:: What the task asks ::
Work out how many lines of the listing hold "unfold", then state only that count.

:: Exercise inputs ::
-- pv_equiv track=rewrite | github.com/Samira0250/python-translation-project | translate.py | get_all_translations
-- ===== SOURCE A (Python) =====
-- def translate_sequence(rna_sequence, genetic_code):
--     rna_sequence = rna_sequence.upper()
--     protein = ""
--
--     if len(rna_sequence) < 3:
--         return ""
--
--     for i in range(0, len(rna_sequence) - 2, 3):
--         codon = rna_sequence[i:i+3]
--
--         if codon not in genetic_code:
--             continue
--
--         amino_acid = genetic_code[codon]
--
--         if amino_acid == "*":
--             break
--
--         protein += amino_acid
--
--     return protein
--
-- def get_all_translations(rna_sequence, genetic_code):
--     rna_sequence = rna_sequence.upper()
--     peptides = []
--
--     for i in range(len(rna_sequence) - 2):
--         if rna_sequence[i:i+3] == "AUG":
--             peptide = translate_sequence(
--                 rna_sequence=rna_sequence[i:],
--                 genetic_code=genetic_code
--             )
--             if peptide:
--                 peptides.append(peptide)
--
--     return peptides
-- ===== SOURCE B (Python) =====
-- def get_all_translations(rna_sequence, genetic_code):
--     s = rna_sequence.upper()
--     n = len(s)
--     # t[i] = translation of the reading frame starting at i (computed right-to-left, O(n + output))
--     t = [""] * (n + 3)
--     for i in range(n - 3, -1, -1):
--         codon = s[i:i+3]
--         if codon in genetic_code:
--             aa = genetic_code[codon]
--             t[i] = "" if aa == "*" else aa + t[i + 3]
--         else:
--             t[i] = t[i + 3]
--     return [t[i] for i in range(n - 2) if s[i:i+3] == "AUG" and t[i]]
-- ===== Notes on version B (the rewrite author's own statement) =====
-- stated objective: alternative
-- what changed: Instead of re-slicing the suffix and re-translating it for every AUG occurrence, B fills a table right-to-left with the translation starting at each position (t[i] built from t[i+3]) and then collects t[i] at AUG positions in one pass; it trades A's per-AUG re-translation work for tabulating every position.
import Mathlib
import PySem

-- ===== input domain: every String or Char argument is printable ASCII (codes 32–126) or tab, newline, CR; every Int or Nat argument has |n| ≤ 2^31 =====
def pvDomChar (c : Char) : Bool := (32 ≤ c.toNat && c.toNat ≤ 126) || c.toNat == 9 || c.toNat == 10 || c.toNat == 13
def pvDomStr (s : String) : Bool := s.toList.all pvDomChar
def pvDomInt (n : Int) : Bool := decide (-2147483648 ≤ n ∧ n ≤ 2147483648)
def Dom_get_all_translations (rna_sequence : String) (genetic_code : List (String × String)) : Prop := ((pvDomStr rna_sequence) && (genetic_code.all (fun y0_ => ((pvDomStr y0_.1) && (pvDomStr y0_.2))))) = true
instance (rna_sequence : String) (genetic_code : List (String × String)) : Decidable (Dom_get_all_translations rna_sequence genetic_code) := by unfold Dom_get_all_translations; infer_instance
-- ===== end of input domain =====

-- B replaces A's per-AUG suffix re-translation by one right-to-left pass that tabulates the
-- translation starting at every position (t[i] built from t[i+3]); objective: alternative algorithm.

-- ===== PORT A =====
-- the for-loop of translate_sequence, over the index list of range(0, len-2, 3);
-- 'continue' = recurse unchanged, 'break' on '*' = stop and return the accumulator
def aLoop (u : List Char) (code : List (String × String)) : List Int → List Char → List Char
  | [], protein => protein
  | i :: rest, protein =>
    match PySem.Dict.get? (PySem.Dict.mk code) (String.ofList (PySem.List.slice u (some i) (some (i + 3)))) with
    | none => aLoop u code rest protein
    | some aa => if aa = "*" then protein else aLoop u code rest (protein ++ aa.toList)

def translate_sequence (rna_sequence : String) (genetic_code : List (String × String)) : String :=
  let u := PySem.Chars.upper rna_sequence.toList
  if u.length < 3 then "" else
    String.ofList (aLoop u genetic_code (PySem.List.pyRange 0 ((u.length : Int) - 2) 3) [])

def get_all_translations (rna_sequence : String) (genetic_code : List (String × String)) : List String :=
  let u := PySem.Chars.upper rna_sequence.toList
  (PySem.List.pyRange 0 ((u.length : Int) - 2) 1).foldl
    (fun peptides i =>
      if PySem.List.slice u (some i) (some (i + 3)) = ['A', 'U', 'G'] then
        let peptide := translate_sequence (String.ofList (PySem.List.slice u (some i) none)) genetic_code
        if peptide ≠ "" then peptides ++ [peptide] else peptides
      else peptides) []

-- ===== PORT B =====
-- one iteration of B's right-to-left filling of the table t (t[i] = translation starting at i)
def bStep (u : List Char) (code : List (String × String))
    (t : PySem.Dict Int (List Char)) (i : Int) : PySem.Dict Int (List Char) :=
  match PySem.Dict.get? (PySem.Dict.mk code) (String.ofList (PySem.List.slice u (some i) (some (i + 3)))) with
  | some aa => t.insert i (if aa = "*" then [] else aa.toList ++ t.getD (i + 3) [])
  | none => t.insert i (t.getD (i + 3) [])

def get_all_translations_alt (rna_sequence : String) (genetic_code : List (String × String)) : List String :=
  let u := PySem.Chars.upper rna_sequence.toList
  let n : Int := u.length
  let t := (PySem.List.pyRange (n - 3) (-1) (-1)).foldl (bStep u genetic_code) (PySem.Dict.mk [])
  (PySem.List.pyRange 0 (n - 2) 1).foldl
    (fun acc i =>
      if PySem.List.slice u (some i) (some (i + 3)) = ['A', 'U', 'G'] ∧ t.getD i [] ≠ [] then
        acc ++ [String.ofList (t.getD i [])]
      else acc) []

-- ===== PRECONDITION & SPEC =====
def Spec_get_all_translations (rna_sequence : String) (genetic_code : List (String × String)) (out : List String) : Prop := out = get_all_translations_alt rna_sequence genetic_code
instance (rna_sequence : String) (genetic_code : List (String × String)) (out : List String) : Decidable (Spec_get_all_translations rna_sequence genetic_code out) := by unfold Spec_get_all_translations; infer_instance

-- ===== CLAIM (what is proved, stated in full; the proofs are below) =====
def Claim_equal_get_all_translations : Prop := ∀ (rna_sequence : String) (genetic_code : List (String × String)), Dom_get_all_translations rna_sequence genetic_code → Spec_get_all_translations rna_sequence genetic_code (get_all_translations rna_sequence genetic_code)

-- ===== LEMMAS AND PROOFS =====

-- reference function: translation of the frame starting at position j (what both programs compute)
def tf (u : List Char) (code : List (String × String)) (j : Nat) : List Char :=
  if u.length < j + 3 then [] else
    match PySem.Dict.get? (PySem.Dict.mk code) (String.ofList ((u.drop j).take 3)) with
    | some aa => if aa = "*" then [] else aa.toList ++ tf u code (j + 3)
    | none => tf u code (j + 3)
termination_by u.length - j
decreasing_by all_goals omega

:: Solution to this exercise ::
2